Aligning and Prompting Everything All at Once for Universal Visual Perception

Vision foundation models have been explored recently to build general-purpose vision systems. However, predominant paradigms, driven by casting instance-level tasks as an object-word alignment, bring heavy cross-modality interaction, which is not effective in prompting object detection and visual grounding.
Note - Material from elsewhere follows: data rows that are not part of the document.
-- ===== VERDICT (by name: the statement is the Claim_ definition above) =====
theorem identify_primary_issue_py_spec : Claim_equal_identify_primary_issue_py := by
  intro anomalies patterns _
  show identify_primary_issue_py anomalies patterns = identify_primary_issue_py_alt anomalies patterns
  by_cases hguard : anomalies = [] ∧ patterns = []
  · simp [identify_primary_issue_py, identify_primary_issue_py_alt, hguard]
  · simp only [identify_primary_issue_py, identify_primary_issue_py_alt, if_neg hguard]
    have h1 : anomalies.foldl (fun acc a => acc ++ [A_anomalyRec a]) []
        = anomalies.map (recG "message" "type" "Unknown" "info") := by
      rw [A_rec_eq_recG_anom]
      simpa using PySem.List.foldl_append_singleton_eq_map
        (recG "message" "type" "Unknown" "info") anomalies []
    have h2 : ∀ init : List (String × String × String),
        patterns.foldl (fun acc p => acc ++ [A_patternRec p]) init
        = init ++ patterns.map (recG "description" "type" "Unknown pattern" "medium") := by
      intro init
      rw [A_rec_eq_recG_pat]
      exact PySem.List.foldl_append_singleton_eq_map
        (recG "description" "type" "Unknown pattern" "medium") patterns init
    set LA := anomalies.map (recG "message" "type" "Unknown" "info") with hLA
    set LP := patterns.map (recG "description" "type" "Unknown pattern" "medium") with hLP
    rw [h1, h2 LA]
    have hne : LA ++ LP ≠ [] := by
      intro hcontra
      rcases List.append_eq_nil_iff.mp hcontra with ⟨ha, hp⟩
      exact hguard ⟨List.map_eq_nil_iff.mp (hLA ▸ ha), List.map_eq_nil_iff.mp (hLP ▸ hp)⟩
    rw [if_neg hne]
    have hsorted : (PySem.List.sorted (LA ++ LP) (fun x => PySem.Dict.getD A_severity_order x.2.1 0) true).head?
        = List.foldl hstep (List.foldl hstep none LA) LP := by
      have : (fun x : String × String × String => PySem.Dict.getD A_severity_order x.2.1 0) = keyA := rfl
      rw [this, PySem.List.sorted_rev_eq_foldl_insertBy, head_foldl_insertBy (LA ++ LP) [],
        List.foldl_append]
      rfl
    rw [B_best_sim anomalies "message" "type" "Unknown" "info",
      B_best_sim patterns "description" "type" "Unknown pattern" "medium", ← hLA, ← hLP]
    cases hFA : LA.foldl hstep none with
    | none =>
      rw [hFA] at hsorted
      cases hFP : LP.foldl hstep none with
      | none =>
        exfalso
        have hA0 : LA = [] := by
          cases hL : LA with
          | nil => rfl
          | cons x xs =>
            rw [hL] at hFA
            exact absurd hFA (foldl_hstep_ne_none xs x)
        have hP0 : LP = [] := by
          cases hL : LP with
          | nil => rfl
          | cons x xs =>
            rw [hL] at hFP
            exact absurd hFP (foldl_hstep_ne_none xs x)
        exact hguard ⟨List.map_eq_nil_iff.mp (hLA ▸ hA0), List.map_eq_nil_iff.mp (hLP ▸ hP0)⟩
      | some q =>
        rw [hFP] at hsorted
        cases hs : PySem.List.sorted (LA ++ LP) (fun x => PySem.Dict.getD A_severity_order x.2.1 0) true with
        | nil => rw [hs] at hsorted; simp at hsorted
        | cons primary rest =>
          rw [hs] at hsorted
          simp only [List.head?] at hsorted
          have hpq : primary = q := by injection hsorted
          subst hpq
          rfl
    | some a =>
      rw [hFA, foldl_hstep_split] at hsorted
      cases hFP : LP.foldl hstep none with
      | none =>
        rw [hFP] at hsorted
        cases hs : PySem.List.sorted (LA ++ LP) (fun x => PySem.Dict.getD A_severity_order x.2.1 0) true with
        | nil => rw [hs] at hsorted; simp at hsorted
        | cons primary rest =>
          rw [hs] at hsorted
          simp only [List.head?] at hsorted
          have hpq : primary = a := by injection hsorted
          subst hpq
          rfl
      | some q =>
        rw [hFP] at hsorted
        cases hs : PySem.List.sorted (LA ++ LP) (fun x => PySem.Dict.getD A_severity_order x.2.1 0) true with
        | nil =>
          rw [hs] at hsorted
          have hsorted' : (none : Option (String × String × String))
              = if keyA a < keyA q then some q else some a := hsorted
          by_cases hlt : keyA a < keyA q
          · rw [if_pos hlt] at hsorted'; simp at hsorted'
          · rw [if_neg hlt] at hsorted'; simp at hsorted'
        | cons primary rest =>
          rw [hs] at hsorted
          have hsorted' : some primary = if keyA a < keyA q then some q else some a := hsorted
          simp only [Option.map_some, rankOf]
          by_cases hlt : keyA a < keyA q
          · rw [if_pos hlt] at hsorted'
            have hpq : primary = q := by injection hsorted'
            subst hpq
            simp only [if_pos hlt]
            rfl
          · rw [if_neg hlt] at hsorted'
            have hpq : primary = a := by injection hsorted'
            subst hpq
            simp only [if_neg hlt]
            rfl
theorem pv_fill_eq (ciphertext : String) (key : List Int) (hpre : key ≠ []) :
    fill_Matrix_decryption ciphertext key = fill_Matrix_decryption_alt ciphertext key := by
  have hn0 : 0 < key.length := List.length_pos_iff.mpr hpre
  -- abbreviations (Nat world)
  set n : Nat := key.length with hn
  set cs : List Char := ciphertext.toList with hcs
  set L : Nat := cs.length with hL
  set q : Nat := L / n with hq
  set f : Nat := L % n with hf
  set R : Nat := q + (if f = 0 then 0 else 1) with hR
  have hfn : f < n := Nat.mod_lt _ hn0
  have hLsum : n * q + f = L := by
    have := Nat.div_add_mod L n; rw [hq, hf]; omega
  -- the plain-Int forms of the pieces shared by the two ports
  have hlen : PySem.Str.len ciphertext = (L : Int) := by rw [PySem.Str.len_eq, hL, hcs]
  have hdiv : PySem.Int.floordiv (L : Int) (n : Int) = (q : Int) := by
    rw [hq]; exact_mod_cast PySem.Int.floordiv_natCast L n
  have hmod : PySem.Int.mod (L : Int) (n : Int) = (f : Int) := by
    rw [hf]; exact_mod_cast PySem.Int.mod_natCast L n
  have hrows : calculate_rows ciphertext (n : Int) = (R : Int) := by
    simp only [calculate_rows, hlen, hdiv, hmod]
    by_cases h : f = 0 <;> simp [h, hR]
  have hrowsB : PySem.Int.floordiv (L : Int) (n : Int)
      + (if PySem.Int.mod (L : Int) (n : Int) ≠ 0 then 1 else 0) = (R : Int) := by
    simp only [hdiv, hmod]
    by_cases h : f = 0 <;> simp [h, hR]
  -- the (identical) height lists and sorted orders of the two ports
  set hsl : List Int := (PySem.List.pyRange 0 (n : Int) 1).map
      (fun c => if c < (f : Int) then (q : Int) + 1 else (q : Int)) with hhsl
  set ord : List Int := PySem.List.sorted (PySem.List.pyRange 0 (n : Int) 1)
      (fun x => PySem.List.pyGetD key x 0 - 1) false with hord
  have hperm : ord.Perm (PySem.List.pyRange 0 (n : Int) 1) := PySem.List.sorted_perm _ _ _
  have hnd : ord.Nodup := hperm.nodup_iff.mpr (PySem.List.nodup_pyRange_one 0 (n : Int))
  have hmem : ∀ k ∈ ord, 0 ≤ k ∧ k < (n : Int) := by
    intro k hk
    have := (PySem.List.mem_sorted _ _ _ _).mp hk
    exact (PySem.List.mem_pyRange_one.mp this)
  have hgetH : ∀ k : Int, 0 ≤ k → k < (n : Int) →
      PySem.List.pyGetD hsl k 0 = if k < (f : Int) then (q : Int) + 1 else (q : Int) := by
    intro k h1 h2
    rw [hhsl]
    exact PySem.List.pyGetD_map_pyRange_of_nonneg _ _ _ _ h1 h2
  have hHbnd : ∀ k ∈ ord, 0 ≤ PySem.List.pyGetD hsl k 0 ∧ PySem.List.pyGetD hsl k 0 ≤ (R : Int) := by
    intro k hk
    obtain ⟨h1, h2⟩ := hmem k hk
    rw [hgetH k h1 h2]
    by_cases h : k < (f : Int)
    · have hf0 : f ≠ 0 := by
        intro h0; rw [h0] at h; simp at h; omega
      rw [if_pos h, hR, if_neg hf0]
      constructor <;> [positivity; (push_cast; omega)]
    · rw [if_neg h, hR]
      refine ⟨by positivity, ?_⟩
      by_cases h0 : f = 0 <;> simp [h0]
  have hlenhsl : hsl.length = n := by
    rw [hhsl, List.length_map, PySem.List.length_pyRange_one]
    omega
  have hslsum : hsl.sum = (L : Int) := by
    rw [hhsl, PySem.List.pyRange_zero_nat, List.map_map]
    have hfun : ((fun c => if c < (f : Int) then (q : Int) + 1 else (q : Int)) ∘ (fun (k : Nat) => (k : Int)))
        = (fun (c : Nat) => if c < f then (q : Int) + 1 else (q : Int)) := by
      funext c
      simp only [Function.comp]
      by_cases h : c < f
      · rw [if_pos (by exact_mod_cast h), if_pos h]
      · rw [if_neg (by exact_mod_cast h), if_neg h]
    rw [hfun, pv_sum_heights]
    have hmin : min f n = f := by omega
    rw [hmin, hLsum]
  have hsum : ((ord.map (fun k => PySem.List.pyGetD hsl k 0)).sum) = (L : Int) := by
    rw [(hperm.map _).sum_eq]
    rw [show (n : Int) = (hsl.length : Int) from by rw [hlenhsl]]
    rw [PySem.List.map_pyGetD_pyRange_zero']
    exact hslsum
  -- run the main correspondence from the two initial states
  obtain ⟨hAlen, hArow, hAcell⟩ := pv_main ciphertext hsl n R ord hnd hmem hHbnd
    (List.replicate R (List.replicate n "")) (List.replicate n "") 0
    le_rfl (by rw [zero_add, hsum, ← hcs, ← hL])
    (List.length_replicate) 
    (fun r hr => by rw [List.getD_replicate _ hr]; exact List.length_replicate)
    (List.length_replicate)
    (fun k _ => by
      rcases Nat.lt_or_ge k.toNat n with h | h
      · exact List.getD_replicate _ h
      · exact List.getD_eq_default _ _ (by simpa using h))
    (fun r c hr hc => by
      unfold pvCellA pvCellB pvColB
      rw [List.getD_replicate _ hr, List.getD_replicate _ hc]
      simp)
  have hrowsB : ((q : Int) + if (f : Int) ≠ 0 then 1 else 0) = (R : Int) := by
    by_cases h : f = 0 <;> simp [h, hR]
  simp only [fill_Matrix_decryption, fill_Matrix_decryption_alt, ← hn]
  simp only [hlen, hdiv, hmod]
  simp only [hrows, hrowsB, pv_makeMatrix_eq, pv_foldl_snoc_ite, List.nil_append]
  simp only [← hhsl, ← hord]
  refine Prod.ext ?_ rfl
  simp only []
  -- the two grids
  set ST := ord.foldl (pvColStepA ciphertext hsl) (List.replicate R (List.replicate n ""), 0) with hST
  set STB := ord.foldl (pvColStepB ciphertext hsl) (List.replicate n "", 0) with hSTB
  apply List.ext_getElem
  · rw [hAlen, List.length_map, PySem.List.length_pyRange_one]
    omega
  · intro r h1 h2
    have hrR : r < R := by rw [← hAlen]; exact h1
    rw [List.getElem_map, PySem.List.getElem_pyRange_one, zero_add]
    apply List.ext_getElem
    · rw [List.length_map, PySem.List.length_pyRange_one]
      rw [← List.getD_eq_getElem ST.1 [] h1, hArow r hrR]
      omega
    · intro c h3 h4
      have hcn : c < n := by
        rw [← List.getD_eq_getElem ST.1 [] h1, hArow r hrR] at h3; exact h3
      rw [List.getElem_map, PySem.List.getElem_pyRange_one, zero_add]
      have hLHS : ST.1[r][c] = pvCellA ST.1 r c := by
        unfold pvCellA
        rw [List.getD_eq_getElem ST.1 [] h1, List.getD_eq_getElem _ _ h3]
      rw [hLHS, hAcell r c hrR hcn, ← pv_cellOutB_eq]
-- ===== VERDICT (by name: the statement is the Claim_ definition above) =====
theorem fill_Matrix_decryption_spec : Claim_equal_fill_Matrix_decryption := by
  intro ciphertext key _ hpre
  unfold Spec_fill_Matrix_decryption
  exact pv_fill_eq ciphertext key hpre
Another line of work that focuses on pixel-level tasks often encounters a large annotation gap of things and stuff, and suffers from mutual interference between foreground-object and background-class segmentation. In stark contrast to the prevailing methods, we present APE, a universal visual perception model for aligning and prompting everything all at once in an image to perform diverse tasks, i.e., detection, segmentation, and grounding, as an instance-level sentence-object matching paradigm. Specifically, APE advances the convergence of detection and grounding by reformulating language-guided grounding as open-vocabulary detection, which efficiently scales up model prompting to thousands of category vocabularies and region descriptions while maintaining the effectiveness of cross-modality fusion. To bridge the granularity gap of different pixel-level tasks, APE equalizes semantic and panoptic segmentation to proxy instance learning by considering any isolated regions as individual instances. APE aligns vision and language representation on broad data with natural and challenging characteristics all at once without task-specific fine-tuning. The extensive experiments on over 160 datasets demonstrate that, with only one-suit of weights, APE outperforms (or is on par with) the state-of-the-art models, proving that an effective yet universal perception for anything aligning and prompting is indeed feasible. Codes and trained models are released at https://github.com/shenyunhang/APE.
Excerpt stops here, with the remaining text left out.